-- pv_equiv track=rewrite | github.com/shivammehta25/Fun-Coding | CodeSignal/Interview-Practice/DynamicProgramming_easy/compose_ranges.py | composeRanges
-- ===== SOURCE A (Python) =====
-- def composeRanges(nums):
--     ans = []
--     n = len(nums)
--     if n <= 1:
--         return [str(i) for i in nums]
--     start = 0
--     for i in range(n - 1):
--         if nums[i] + 1 != nums[i + 1]:
--             if start == i:
--                 ans.append(str(nums[start]))
--             else:
--                 ans.append(str(nums[start])+ '->' + str(nums[i]) )
--
--             start = i + 1
--
--     if start == n - 1:
--         ans.append(str(nums[start]))
--     else:
--         ans.append(str(nums[start]) + '->' + str(nums[n - 1]))
--
--     return ans
-- ===== SOURCE B (Python) =====
-- def composeRanges(nums):
--     if not nums:
--         return []
--     n = len(nums)
--     # stage 1: all cut positions — a cut before index 0, after index n-1,
--     # and between every adjacent pair that is not consecutive
--     cuts = [0] + [i + 1 for i in range(n - 1) if nums[i] + 1 != nums[i + 1]] + [n]
--     # stage 2: each adjacent pair of cuts (s, e) delimits one run nums[s:e]
--     out = []
--     for s, e in zip(cuts, cuts[1:]):
--         if e - s == 1:
--             out.append(str(nums[s]))
--         else:
--             out.append(str(nums[s]) + '->' + str(nums[e - 1]))
--     return out
-- ===== Notes on version B (the rewrite author's own statement) =====
-- stated objective: alternative
-- what changed: Instead of A's single stateful scan that carries a start index and flushes a run at each break and after the loop, B first computes the list of all cut positions (a filtered index comprehension) and then formats the runs by zipping adjacent cuts; no run state is carried during the scan and there is no duplicated tail-flush code.
import Mathlib
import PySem

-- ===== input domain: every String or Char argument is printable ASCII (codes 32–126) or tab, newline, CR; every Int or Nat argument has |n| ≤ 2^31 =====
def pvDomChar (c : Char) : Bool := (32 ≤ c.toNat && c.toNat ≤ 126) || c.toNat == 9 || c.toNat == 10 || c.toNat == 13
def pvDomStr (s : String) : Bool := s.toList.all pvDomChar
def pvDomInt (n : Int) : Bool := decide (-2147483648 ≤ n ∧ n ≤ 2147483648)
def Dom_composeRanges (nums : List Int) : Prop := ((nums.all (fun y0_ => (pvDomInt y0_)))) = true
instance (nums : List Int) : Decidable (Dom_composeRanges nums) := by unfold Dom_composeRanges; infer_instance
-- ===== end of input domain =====

-- B replaces A's stateful scan (start index + tail flush) by two stages: first compute
-- the list of cut positions, then format runs by zipping adjacent cuts; objective: alternative.

-- str(a) + '->' + str(b)  (shared string helper, exact on List Char)
def pvArrow (a b : Int) : String :=
  String.ofList (PySem.Int.toChars a ++ '-' :: '>' :: PySem.Int.toChars b)

-- ===== PORT A =====
-- one iteration of A's 'for i in range(n - 1)' loop; state = (ans, start)
def aStep (nums : List Int) (st : List String × Int) (i : Int) : List String × Int :=
  if PySem.List.pyGetD nums i 0 + 1 ≠ PySem.List.pyGetD nums (i + 1) 0 then
    (st.1 ++ [if st.2 = i then PySem.Int.toStr (PySem.List.pyGetD nums st.2 0)
              else pvArrow (PySem.List.pyGetD nums st.2 0) (PySem.List.pyGetD nums i 0)],
     i + 1)
  else st

-- A's code after the loop: flush the final run
def aFin (nums : List Int) (st : List String × Int) : List String :=
  if st.2 = (nums.length : Int) - 1 then
    st.1 ++ [PySem.Int.toStr (PySem.List.pyGetD nums st.2 0)]
  else
    st.1 ++ [pvArrow (PySem.List.pyGetD nums st.2 0)
                     (PySem.List.pyGetD nums ((nums.length : Int) - 1) 0)]

def composeRanges (nums : List Int) : List String :=
  if (nums.length : Int) ≤ 1 then nums.map PySem.Int.toStr
  else aFin nums ((PySem.List.pyRange 0 ((nums.length : Int) - 1) 1).foldl (aStep nums) ([], 0))

-- ===== PORT B =====
-- the break test of B's comprehension filter
def bTest (nums : List Int) (i : Int) : Bool :=
  PySem.List.pyGetD nums i 0 + 1 != PySem.List.pyGetD nums (i + 1) 0

-- body of B's 'for s, e in zip(cuts, cuts[1:])' loop
def bFmtPair (nums : List Int) (se : Int × Int) : String :=
  if se.2 - se.1 = 1 then PySem.Int.toStr (PySem.List.pyGetD nums se.1 0)
  else pvArrow (PySem.List.pyGetD nums se.1 0) (PySem.List.pyGetD nums (se.2 - 1) 0)

def composeRanges_alt (nums : List Int) : List String :=
  if nums = [] then []
  else
    let n : Int := nums.length
    let cuts : List Int :=
      0 :: ((PySem.List.pyRange 0 (n - 1) 1).filter (bTest nums)).map (· + 1) ++ [n]
    (List.zip cuts cuts.tail).map (bFmtPair nums)

-- ===== PRECONDITION & SPEC =====
def Spec_composeRanges (nums : List Int) (out : List String) : Prop := out = composeRanges_alt nums
instance (nums : List Int) (out : List String) : Decidable (Spec_composeRanges nums out) := by unfold Spec_composeRanges; infer_instance

-- ===== CLAIM (what is proved, stated in full; the proofs are below) =====
def Claim_equal_composeRanges : Prop := ∀ (nums : List Int), Dom_composeRanges nums → Spec_composeRanges nums (composeRanges nums)

-- ===== LEMMAS AND PROOFS =====

-- canonical recursion both programs are reduced to: current run goes from value s to value x
def fmt2 (s x : Int) : String := if s = x then PySem.Int.toStr s else pvArrow s x

def crRec (s x : Int) : List Int → List String
  | [] => [fmt2 s x]
  | y :: ys => if x + 1 ≠ y then fmt2 s x :: crRec y y ys else crRec s y ys

-- shared run lemmas ---------------------------------------------------------

lemma run_val (nums : List Int) (start k : Nat) (hs : start ≤ k)
    (hrun : ∀ j, start ≤ j → j < k → nums.getD j 0 + 1 = nums.getD (j + 1) 0) :
    nums.getD k 0 = nums.getD start 0 + ((k : Int) - (start : Int)) := by
  induction k with
  | zero => interval_cases start; simp
  | succ k ih =>
    by_cases h : start = k + 1
    · subst h; simp
    · have hsk : start ≤ k := by omega
      have := hrun k hsk (by omega)
      have := ih hsk (fun j hj hjk => hrun j hj (by omega))
      push_cast
      omega

lemma run_idx_iff (nums : List Int) (start k : Nat) (hs : start ≤ k)
    (hrun : ∀ j, start ≤ j → j < k → nums.getD j 0 + 1 = nums.getD (j + 1) 0) :
    (start = k ↔ nums.getD start 0 = nums.getD k 0) := by
  have := run_val nums start k hs hrun
  constructor
  · intro h; subst h; rfl
  · intro h; omega

-- B side -------------------------------------------------------------------

-- recursive reading of B's zip-of-adjacent-cuts loop
def gFmt (nums : List Int) (s : Int) : List Int → List String
  | [] => []
  | e :: rest => bFmtPair nums (s, e) :: gFmt nums e rest

lemma zip_eq_gFmt (nums : List Int) (cs : List Int) (c : Int) :
    (List.zip (c :: cs) cs).map (bFmtPair nums) = gFmt nums c cs := by
  induction cs generalizing c with
  | nil => rfl
  | cons e rest ih =>
    rw [List.zip_cons_cons, List.map_cons, gFmt, ih e]

lemma B_loop (nums : List Int) (m : Nat) :
    ∀ (k start : Nat), nums.length - 1 - k = m → k < nums.length → start ≤ k →
    (∀ j, start ≤ j → j < k → nums.getD j 0 + 1 = nums.getD (j + 1) 0) →
    gFmt nums (start : Int)
      (((PySem.List.pyRange (k : Int) ((nums.length : Int) - 1) 1).filter (bTest nums)).map
        (· + 1) ++ [(nums.length : Int)])
      = crRec (nums.getD start 0) (nums.getD k 0) (nums.drop (k + 1)) := by
  induction m with
  | zero =>
    intro k start hm hk hsk hrun
    have hkeq : k = nums.length - 1 := by omega
    have hempty : PySem.List.pyRange (k : Int) ((nums.length : Int) - 1) 1 = [] := by
      simp [PySem.List.pyRange]; omega
    rw [hempty]
    have hdrop : nums.drop (k + 1) = [] := by
      apply List.drop_eq_nil_of_le; omega
    rw [hdrop]
    simp only [List.filter_nil, List.map_nil, List.nil_append]
    unfold gFmt gFmt bFmtPair crRec fmt2
    dsimp only
    have hval := run_idx_iff nums start k hsk hrun
    have hcast : ((nums.length : Int) - (start : Int) = 1) ↔ start = k := by
      constructor <;> intro h <;> omega
    by_cases hse : start = k
    · rw [if_pos (hcast.mpr hse), if_pos (hval.mp hse)]
      simp [PySem.List.pyGetD_natCast]
    · rw [if_neg (fun h => hse (hcast.mp h)), if_neg (fun h => hse (hval.mpr h))]
      have : ((nums.length : Int)) - 1 = ((k : Nat) : Int) := by omega
      rw [this]
      simp [PySem.List.pyGetD_natCast]
  | succ m ih =>
    intro k start hm hk hsk hrun
    have hklt : k < nums.length - 1 := by omega
    rw [PySem.List.pyRange_one_cons (by omega : (k : Int) < (nums.length : Int) - 1)]
    have hk1 : k + 1 < nums.length := by omega
    have hdrop : nums.drop (k + 1) = nums.getD (k + 1) 0 :: nums.drop (k + 2) := by
      rw [List.drop_eq_getElem_cons hk1, List.getD_eq_getElem nums 0 hk1]
    have hcast1 : (k : Int) + 1 = ((k + 1 : Nat) : Int) := by push_cast; ring
    have hbt : bTest nums (k : Int) = true ↔ ¬ nums.getD k 0 + 1 = nums.getD (k + 1) 0 := by
      unfold bTest
      rw [hcast1]
      simp only [PySem.List.pyGetD_natCast, bne_iff_ne, ne_eq]
    by_cases hc : nums.getD k 0 + 1 = nums.getD (k + 1) 0
    · have hbf : bTest nums (k : Int) = false := by
        cases hb : bTest nums (k : Int) with
        | false => rfl
        | true => exact absurd (hbt.mp hb) (not_not_intro hc)
      rw [List.filter_cons_of_neg (by simp [hbf])]
      rw [hcast1, ih (k + 1) start (by omega) hk1 (by omega)
        (fun j hj hjk => by
          by_cases hjc : j = k
          · subst hjc; exact hc
          · exact hrun j hj (by omega))]
      rw [hdrop]
      simp only [crRec]
      rw [if_neg (not_not_intro hc)]
    · rw [List.filter_cons_of_pos (by simpa using hbt.mpr hc)]
      simp only [List.map_cons, List.cons_append, gFmt]
      rw [hcast1, ih (k + 1) (k + 1) (by omega) hk1 le_rfl (fun j hj hjk => by omega)]
      rw [hdrop]
      simp only [crRec]
      rw [if_pos hc]
      congr 1
      unfold bFmtPair fmt2
      dsimp only
      have hval := run_idx_iff nums start k hsk hrun
      have hcast2 : (((k + 1 : Nat) : Int) - (start : Int) = 1) ↔ start = k := by
        constructor <;> intro h <;> omega
      have he : ((k + 1 : Nat) : Int) - 1 = ((k : Nat) : Int) := by push_cast; ring
      by_cases hse : start = k
      · rw [if_pos (hcast2.mpr hse), if_pos (hval.mp hse), hse]
        simp [PySem.List.pyGetD_natCast]
      · rw [if_neg (fun h => hse (hcast2.mp h)), if_neg (fun h => hse (hval.mpr h)), he]
        simp [PySem.List.pyGetD_natCast]

lemma alt_eq_cr (z : Int) (zs : List Int) :
    composeRanges_alt (z :: zs) = crRec z z zs := by
  unfold composeRanges_alt
  rw [if_neg (by simp)]
  dsimp only
  rw [List.cons_append, List.tail_cons, zip_eq_gFmt]
  have := B_loop (z :: zs) ((z :: zs).length - 1 - 0) 0 0 rfl (by simp) le_rfl
    (fun j hj hjk => by omega)
  rw [show ((0 : Nat) : Int) = (0 : Int) from rfl] at this
  rw [this]
  simp

-- A side -------------------------------------------------------------------

lemma A_loop (nums : List Int) (m : Nat) :
    ∀ (k start : Nat) (ans : List String), nums.length - 1 - k = m → k < nums.length →
    start ≤ k →
    (∀ j, start ≤ j → j < k → nums.getD j 0 + 1 = nums.getD (j + 1) 0) →
    aFin nums ((PySem.List.pyRange (k : Int) ((nums.length : Int) - 1) 1).foldl
        (aStep nums) (ans, (start : Int)))
      = ans ++ crRec (nums.getD start 0) (nums.getD k 0) (nums.drop (k + 1)) := by
  induction m with
  | zero =>
    intro k start ans hm hk hsk hrun
    have hkeq : k = nums.length - 1 := by omega
    have hempty : PySem.List.pyRange (k : Int) ((nums.length : Int) - 1) 1 = [] := by
      simp [PySem.List.pyRange]; omega
    rw [hempty]
    simp only [List.foldl_nil]
    have hdrop : nums.drop (k + 1) = [] := by
      apply List.drop_eq_nil_of_le; omega
    rw [hdrop]
    unfold aFin crRec fmt2
    have hcast : ((start : Int) = (nums.length : Int) - 1) ↔ start = k := by
      constructor <;> intro h <;> omega
    have hval := run_idx_iff nums start k hsk hrun
    by_cases hse : start = k
    · rw [if_pos (hcast.mpr hse), if_pos (hval.mp hse)]
      simp [PySem.List.pyGetD_natCast]
    · rw [if_neg (fun h => hse (hcast.mp h)), if_neg (fun h => hse (hval.mpr h))]
      have : ((nums.length : Int) - 1) = ((k : Nat) : Int) := by omega
      rw [this]
      simp [PySem.List.pyGetD_natCast]
  | succ m ih =>
    intro k start ans hm hk hsk hrun
    have hklt : k < nums.length - 1 := by omega
    rw [PySem.List.pyRange_one_cons (by omega : (k : Int) < (nums.length : Int) - 1)]
    simp only [List.foldl_cons]
    have hk1 : k + 1 < nums.length := by omega
    have hdrop : nums.drop (k + 1) = nums.getD (k + 1) 0 :: nums.drop (k + 2) := by
      rw [List.drop_eq_getElem_cons hk1, List.getD_eq_getElem nums 0 hk1]
    have hcast1 : (k : Int) + 1 = ((k + 1 : Nat) : Int) := by push_cast; ring
    by_cases hc : nums.getD k 0 + 1 = nums.getD (k + 1) 0
    · have hstep : aStep nums (ans, (start : Int)) (k : Int) = (ans, (start : Int)) := by
        unfold aStep
        rw [if_neg]
        rw [hcast1]
        simp only [PySem.List.pyGetD_natCast]
        exact not_not_intro hc
      rw [hstep, hcast1,
        ih (k + 1) start ans (by omega) hk1 (by omega)
          (fun j hj hjk => by
            by_cases hjc : j = k
            · subst hjc; exact hc
            · exact hrun j hj (by omega))]
      rw [hdrop]
      simp only [crRec]
      rw [if_neg (not_not_intro hc)]
    · have hstep : aStep nums (ans, (start : Int)) (k : Int) =
          (ans ++ [fmt2 (nums.getD start 0) (nums.getD k 0)], (k : Int) + 1) := by
        unfold aStep
        rw [if_pos (by rw [hcast1]; simp only [PySem.List.pyGetD_natCast]; exact hc)]
        simp only [PySem.List.pyGetD_natCast, Prod.mk.injEq, List.append_cancel_left_eq,
          List.cons.injEq, and_true]
        unfold fmt2
        have hcast2 : ((start : Int) = (k : Int)) ↔ start = k := by
          constructor <;> intro h <;> omega
        have hval := run_idx_iff nums start k hsk hrun
        by_cases hse : start = k
        · rw [if_pos (hcast2.mpr hse), if_pos (hval.mp hse), hse]
        · rw [if_neg (fun h => hse (hcast2.mp h)), if_neg (fun h => hse (hval.mpr h))]
      rw [hstep, hcast1,
        ih (k + 1) (k + 1) (ans ++ [fmt2 (nums.getD start 0) (nums.getD k 0)]) (by omega)
          hk1 le_rfl (fun j hj hjk => by omega)]
      rw [hdrop]
      simp only [crRec]
      rw [if_pos hc]
      simp

lemma a_eq_cr (z : Int) (zs : List Int) :
    composeRanges (z :: zs) = crRec z z zs := by
  unfold composeRanges
  by_cases h1 : (z :: zs).length ≤ 1
  · have : zs = [] := by
      cases zs with
      | nil => rfl
      | cons a t => simp at h1
    subst this
    simp [crRec, fmt2]
  · rw [if_neg (by exact_mod_cast h1)]
    have := A_loop (z :: zs) ((z :: zs).length - 1 - 0) 0 0 []
      rfl (by omega) le_rfl (fun j hj hjk => by omega)
    rw [show ((0 : Nat) : Int) = (0 : Int) from rfl] at this
    rw [this]
    simp

-- ===== VERDICT (by name: the statement is the Claim_ definition above) =====
theorem composeRanges_spec : Claim_equal_composeRanges := by
  intro nums _
  unfold Spec_composeRanges
  cases nums with
  | nil => rfl
  | cons z zs => rw [a_eq_cr, alt_eq_cr]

-.-.-

EXERCISE AIM – Which lines run from the first of the listing to the line containing "is not consecutive"? Reproduce those exactly, both ends included.

SOLVED EXERCISE –
-- pv_equiv track=rewrite | github.com/shivammehta25/Fun-Coding | CodeSignal/Interview-Practice/DynamicProgramming_easy/compose_ranges.py | composeRanges
-- ===== SOURCE A (Python) =====
-- def composeRanges(nums):
--     ans = []
--     n = len(nums)
--     if n <= 1:
--         return [str(i) for i in nums]
--     start = 0
--     for i in range(n - 1):
--         if nums[i] + 1 != nums[i + 1]:
--             if start == i:
--                 ans.append(str(nums[start]))
--             else:
--                 ans.append(str(nums[start])+ '->' + str(nums[i]) )
--
--             start = i + 1
--
--     if start == n - 1:
--         ans.append(str(nums[start]))
--     else:
--         ans.append(str(nums[start]) + '->' + str(nums[n - 1]))
--
--     return ans
-- ===== SOURCE B (Python) =====
-- def composeRanges(nums):
--     if not nums:
--         return []
--     n = len(nums)
--     # stage 1: all cut positions — a cut before index 0, after index n-1,
--     # and between every adjacent pair that is not consecutive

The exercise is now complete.